Cantor aparece novamente entre as atrações oficiais enquanto seguem sem resposta pública informações sobre cancelamento, contrato e possível devolução de valores
A divulgação da grade oficial do Ita Pedro 2026 trouxe novamente o nome de Tarcísio do Acordeon entre as atrações principais da festa em Itabuna. O problema é que até hoje a população não recebeu uma explicação clara sobre o que ocorreu em 2025, quando o cantor foi anunciado, divulgado nas peças oficiais, mas não se apresentou no evento.
Desde então, não houve transparência pública detalhada sobre:
- se houve cancelamento contratual,
- se existia contrato formal assinado,
- se houve pagamento antecipado,
- se houve devolução de recursos,
- ou quais medidas administrativas foram adotadas após a ausência do artista.
Agora, ao recolocar o nome do cantor na grade de 2026, a gestão municipal reacende um debate que nunca foi encerrado oficialmente.
O questionamento não é sobre a realização da festa. O ponto central é transparência.

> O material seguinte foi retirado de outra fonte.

lemma mem_keys_ofList (I : List (Int × Int)) (e : Int) :
    e ∈ (PySem.Dict.ofList I).keys ↔ e ∈ I.map Prod.fst := by
  show e ∈ (List.foldl (fun acc p => acc.insert p.1 p.2) PySem.Dict.empty I).keys ↔ _
  rw [show (fun (acc : PySem.Dict Int Int) (p : Int × Int) => acc.insert p.1 p.2)
        = (fun acc p => acc.insert (Prod.fst p) ((fun (_ : PySem.Dict Int Int) (p : Int × Int) => p.2) acc p)) from rfl,
      PySem.Dict.keys_foldl_insert_key]
  show e ∈ PySem.Set.update [] (I.map Prod.fst) ↔ _
  rw [show PySem.Set.update [] (I.map Prod.fst) = PySem.Set.ofList (I.map Prod.fst) from rfl,
      PySem.Set.mem_ofList]


lemma reverse_moved (orig : List Int) (rn kn : Nat) (hkr : kn ≤ rn) (hr : rn < orig.length) :
    (List.range kn).map (fun j => orig.getD (rn - 1 - j) 0)
      = ((orig.drop (rn - kn)).take kn).reverse := by
  apply List.ext_getElem
  · simp; omega
  · intro j h1 h2
    simp only [List.getElem_map, List.getElem_range, List.getElem_reverse, List.getElem_take, List.getElem_drop]
    simp only [List.length_map, List.length_range] at h1
    rw [List.getD_eq_getElem _ _ (by omega)]
    congr 1
    simp only [List.length_take, List.length_drop] at h2 ⊢
    omega


-- set at the seam of a take-prefix
lemma set_shift (orig : List Int) (m : Nat) (hm : m < orig.length) (v : Int) (rest : List Int) :
    (orig.take (m + 1) ++ rest).set m v = orig.take m ++ v :: rest := by
  rw [List.take_add_one, List.getElem?_eq_getElem hm]
  rw [List.append_assoc, List.set_append, if_neg (by simp only [List.length_take]; omega)]
  simp only [List.length_take]
  have h0 : m - min m orig.length = 0 := by omega
  rw [h0]
  rfl

-- ===== VERDICT (by name: the statement is the Claim_ definition above) =====
theorem try_insert_left_spec : Claim_equal_try_insert_left := by
  intro i k list_ori I _ hPre
  obtain ⟨hk, hmem, hkeys⟩ := hPre
  unfold Spec_try_insert_left
  cases h : PySem.List.index? list_ori i with
  | none =>
    exfalso
    exact List.idxOf?_eq_none_iff.mp h hmem
  | some rn =>
    obtain ⟨hlt, -, -⟩ := List.idxOf?_eq_some_iff.mp h
    simp only [h, Option.getD_some] at hkeys
    simp only [try_insert_left, try_insert_left_alt, h]
    by_cases hneg : (rn : Int) - k < 0
    · simp only [if_pos hneg]
    · simp only [if_neg hneg]
      have hge : 0 ≤ (rn : Int) - k := by omega
      rw [check_eq list_ori (PySem.Dict.ofList I) rn k hlt hk hge]
      by_cases hany : (PySem.List.slice list_ori (some ((rn : Int) - k)) (some (rn : Int))).any
          (fun e => (PySem.Dict.ofList I).getD e 0 == 0) = true
      · simp only [if_pos hany]
      · simp only [if_neg hany]
        set kn := k.toNat with hknd
        have hkkn : k = (kn : Int) := by omega
        have hknr : kn ≤ rn := by omega
        have hrange : PySem.List.pyRange ((rn : Int)) ((rn : Int) - k) (-1)
            = (List.range kn).map (fun j : Nat => (rn : Int) - (j : Int)) := by
          have harg : ((rn : Int) - ((rn : Int) - k)).toNat = kn := by omega
          rw [PySem.List.pyRange_neg_one, harg]
        rw [hrange, til_loop list_ori (PySem.Dict.ofList I) rn hlt kn hknr]
        have hm : ((rn : Int) - k).toNat = rn - kn := by omega
        have hslice : PySem.List.slice list_ori (some ((rn : Int) - k)) (some (rn : Int))
            = (list_ori.drop (rn - kn)).take kn := by
          rw [PySem.List.slice_toNat list_ori hge (by positivity), hm, Int.toNat_natCast,
              show rn - (rn - kn) = kn from by omega]
        have hslice0 : PySem.List.slice list_ori none (some ((rn : Int) - k)) = list_ori.take (rn - kn) := by
          rw [PySem.List.slice_to _ hge, hm]
        have hslice2 : PySem.List.slice list_ori (some ((rn : Int) + 1)) none = list_ori.drop (rn + 1) := by
          rw [PySem.List.slice_from _ (by positivity), show ((rn : Int) + 1).toNat = rn + 1 from by omega]
        have hmem_moved : ∀ e ∈ (list_ori.drop (rn - kn)).take kn, e ∈ (PySem.Dict.ofList I).keys := by
          intro e he
          rw [mem_keys_ofList]
          have he' : e ∈ PySem.List.slice list_ori (some ((rn : Int) - k)) (some ((rn : Int))) := by
            rw [hslice]; exact he
          exact hkeys hge e he'
        rw [hslice, hslice0, hslice2, Prod.mk.injEq]
        refine ⟨?_, ?_⟩
        · rw [PySem.List.pySetD_of_nonneg _ i hge, hm, List.append_assoc,
              set_shift list_ori (rn - kn) (by omega) i]
          simp [List.append_assoc]
        · rw [reverse_moved list_ori rn kn hknr hlt]
          have hdeq : ((((list_ori.drop (rn - kn)).take kn).reverse).foldl
                (fun dd e => dd.modify e 0 (· - 1)) (PySem.Dict.ofList I))
              = (((list_ori.drop (rn - kn)).take kn).foldl
                (fun dd e => dd.modify e 0 (· - 1)) (PySem.Dict.ofList I)) := by
            apply PySem.Dict.ext
            rw [foldl_modify_sub_items _ _ (fun e he => hmem_moved e (List.mem_reverse.mp he))
                  (PySem.Dict.nodup_keys_ofList I),
                foldl_modify_sub_items _ _ hmem_moved (PySem.Dict.nodup_keys_ofList I)]
            apply List.map_congr_left
            intro p hp
            rw [List.count_reverse]
          rw [hdeq]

Em eventos financiados com recursos públicos, publicidade oficial e estrutura custeada pelo município, a população tem o direito de saber exatamente como foram conduzidas as contratações e quais consequências ocorreram quando uma atração anunciada não sobe ao palco.
Sem essas respostas, o anúncio de 2026 acaba produzindo um efeito político delicado: parte da população interpreta como se o episódio de 2025 simplesmente tivesse sido ignorado.
A gestão ainda pode esclarecer:
- houve prejuízo financeiro?
- houve multa contratual?
- houve substituição formal?
- o município recuperou eventual valor pago?
- ou sequer existiu contratação efetivada?
Transparência não é detalhe administrativo. É obrigação pública.